F1 | Mick Schumacher: “Se Mazepin dovesse ripetere ciò che ha fatto a Baku, spero che ci siano conseguenze più dure per lui”

Mick Schumacher commenta duramente l’incidente avuto con Mazepin a Baku. Ha affermato che, in caso di situazioni simili, spera vengano prese decisioni più forti nei confronti del russo.

Schumacher Mazepin Baku
foto: motorbox.com

Mazepin fa infuriare anche il suo compagno: Schumacher commenta duramente ciò che ha fatto il russo a Baku, dicendo che, in futuro, dovrebbero esserci pene più pesanti.

Ma cos’è successo esattamente nel GP di Baku? Schumacher ha superato il compagno di squadra per il 13° posto. Mentre la coppia si avvicinava al traguardo, Mazepin ha sterzato toccando la monoposto del tedesco. “Nikita si è scusato in seguito alle discussioni con il team principal Guenther Steiner e l’ingegnere capo Ayao Komatsu“, ha spiegato Schumacher. “C’è stato un incontro subito dopo la fine della gara tra Guenther, Ayao e Nikita. Ovviamente hanno parlato dell’incidente. Dopo mi hanno chiamato e ne abbiamo parlato tutti insieme. Dopo aver visto il video, si è scusato per questo. Quindi ovviamente in quel senso abbiamo chiarito e dopo non ci ho più pensato”.

Ha ammesso che non si aspettava che il suo compagno di squadra cercasse di spaventarlo e spingerlo a ritirarsi dopo un sorpasso. “Quel momento è stato piuttosto confuso, in un certo senso, perché non me lo aspettavo proprio, soprattutto tra compagni di squadra. Ovviamente capisco che è l’ultimo giro, vuoi lottare. L’unico modo per fermare qualcuno è spaventarlo o spingerlo contro il muro. E ovviamente ha provato a farlo. Come ho detto, è stato inaspettato da parte mia ed è per questo che ho avuto una reazione così forte in seguito. Ma come ho detto e come ha anche detto il team, il tutto è stato chiarito e siamo felici di ricominciare da capo.”

Primi segni di crisi tra Schumacher e Mazepin?

Schumacher ha detto che dovrà ristabilire la fiducia nel suo compagno di squadra dopo l’incidente. “Sono sicuro che dopo i colloqui che abbiamo avuto con la squadra, tutto dovrebbe essere voltato a ricostruire di nuovo quella fiducia. E siamo tutti piloti da corsa quindi sono sicuro che ce la faremo”.

Il direttore di gara della Formula 1 Michael Masi ha detto che l’incidente non è stato indagato. Schumacher si aspetta che gli steward agiranno in caso di ripetizione. “Se succede di nuovo, probabilmente ci saranno conseguenze più dure.
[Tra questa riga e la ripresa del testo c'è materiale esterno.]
-- pv_equiv track=rewrite | github.com/DoreenP8387631eggy/csv-surgeon | csv_surgeon/censor.py | censor_columns
-- ===== SOURCE A (Python) =====
-- from typing import Iterable, Iterator
--
-- def censor_columns(
--     rows: Iterable[dict], cols: list[str], replacement: str = "***"
-- ) -> Iterator[dict]:
--     """Replace values in all listed columns with *replacement*."""
--     for row in rows:
--         out = dict(row)
--         for col in cols:
--             if col in out:
--                 out[col] = replacement
--         yield out
-- ===== SOURCE B (Python) =====
-- def censor_columns(rows, cols, replacement="***"):
--     """Replace values in all listed columns with *replacement*."""
--     colset = set(cols)
--     for row in rows:
--         yield {k: (replacement if k in colset else v) for k, v in row.items()}
-- ===== Notes on version B (the rewrite author's own statement) =====
-- stated objective: idiomatic
-- what changed: B builds a membership set of cols once and yields a dict comprehension over each row's items, instead of copying the dict and mutating it while scanning cols per row.
import Mathlib
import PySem

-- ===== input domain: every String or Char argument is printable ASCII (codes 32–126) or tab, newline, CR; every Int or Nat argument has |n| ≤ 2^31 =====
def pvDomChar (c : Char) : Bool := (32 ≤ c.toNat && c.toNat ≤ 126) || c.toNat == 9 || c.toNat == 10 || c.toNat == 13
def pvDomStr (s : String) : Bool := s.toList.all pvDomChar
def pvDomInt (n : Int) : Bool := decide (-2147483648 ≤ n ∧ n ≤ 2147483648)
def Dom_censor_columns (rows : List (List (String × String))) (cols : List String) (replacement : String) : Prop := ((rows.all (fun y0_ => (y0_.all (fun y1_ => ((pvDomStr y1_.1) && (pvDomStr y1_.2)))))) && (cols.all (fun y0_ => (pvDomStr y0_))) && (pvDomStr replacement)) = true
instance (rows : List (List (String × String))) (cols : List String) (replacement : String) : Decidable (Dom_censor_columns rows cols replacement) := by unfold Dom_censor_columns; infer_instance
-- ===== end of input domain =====

-- ===== PORT A =====
-- A: copy each row into a dict, then for each listed col present, overwrite it.
def censor_columns (rows : List (List (String × String))) (cols : List String) (replacement : String) : List (List (String × String)) :=
  rows.map (fun row =>
    (cols.foldl
      (fun out col => if out.contains col then out.insert col replacement else out)
      (PySem.Dict.ofList row)).items)

-- ===== PORT B =====
-- B: build the membership set once; per row, a comprehension over the row's items.
def censor_columns_alt (rows : List (List (String × String))) (cols : List String) (replacement : String) : List (List (String × String)) :=
  let colset := PySem.Set.ofList cols
  rows.map (fun row =>
    (PySem.Dict.ofList row).items.map
      (fun p => (p.1, if p.1 ∈ colset then replacement else p.2)))

-- ===== PRECONDITION & SPEC =====
def Spec_censor_columns (rows : List (List (String × String))) (cols : List String) (replacement : String) (out : List (List (String × String))) : Prop := out = censor_columns_alt rows cols replacement
instance (rows : List (List (String × String))) (cols : List String) (replacement : String) (out : List (List (String × String))) : Decidable (Spec_censor_columns rows cols replacement out) := by unfold Spec_censor_columns; infer_instance

-- ===== CLAIM (what is proved, stated in full; the proofs are below) =====
def Claim_equal_censor_columns : Prop := ∀ (rows : List (List (String × String))) (cols : List String) (replacement : String), Dom_censor_columns rows cols replacement → Spec_censor_columns rows cols replacement (censor_columns rows cols replacement)

-- ===== LEMMAS AND PROOFS =====

-- ===== VERDICT (by name: the statement is the Claim_ definition above) =====
-- The cols-loop on a dict rewrites exactly the entries whose key is in cols.
theorem censor_loop_items (replacement : String) (cols : List String)
    (d : PySem.Dict String String) :
    (cols.foldl
      (fun out col => if out.contains col then out.insert col replacement else out)
      d).items
    = d.items.map (fun p => (p.1, if p.1 ∈ cols then replacement else p.2)) := by
  induction cols generalizing d with
  | nil => simp
  | cons c cs ih =>
    simp only [List.foldl_cons]
    rw [ih]
    by_cases hc : d.contains c = true
    · rw [if_pos hc, PySem.Dict.items_insert_of_contains (h := hc), List.map_map]
      apply List.map_congr_left
      intro p _
      by_cases hpc : p.1 = c
      · simp [Function.comp, hpc]
      · simp [Function.comp, beq_iff_eq, hpc, List.mem_cons]
    · rw [if_neg hc]
      apply List.map_congr_left
      intro p hp
      have hpk : p.1 ∈ d.keys := PySem.Dict.mem_keys_of_mem_items d hp
      have hpc : p.1 ≠ c := by
        intro h
        exact hc ((PySem.Dict.contains_iff_mem_keys d c).2 (h ▸ hpk))
      simp [List.mem_cons, hpc]

theorem censor_columns_spec : Claim_equal_censor_columns := by
  intro rows cols replacement _
  unfold Spec_censor_columns censor_columns censor_columns_alt
  simp only []
  apply List.map_congr_left
  intro row _
  rw [censor_loop_items]
  apply List.map_congr_left
  intro p _
  simp [PySem.Set.mem_ofList]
Ma anche in quel caso, probabilmente perché è stato un incidente che è successo tra compagni di squadra, gli steward hanno preferito che ne parlassimo noi privatamente come team. Ma come ho detto, penso che se succederà di nuovo, sicuramente sarà indirizzato verso i commissari e il direttore di gara”.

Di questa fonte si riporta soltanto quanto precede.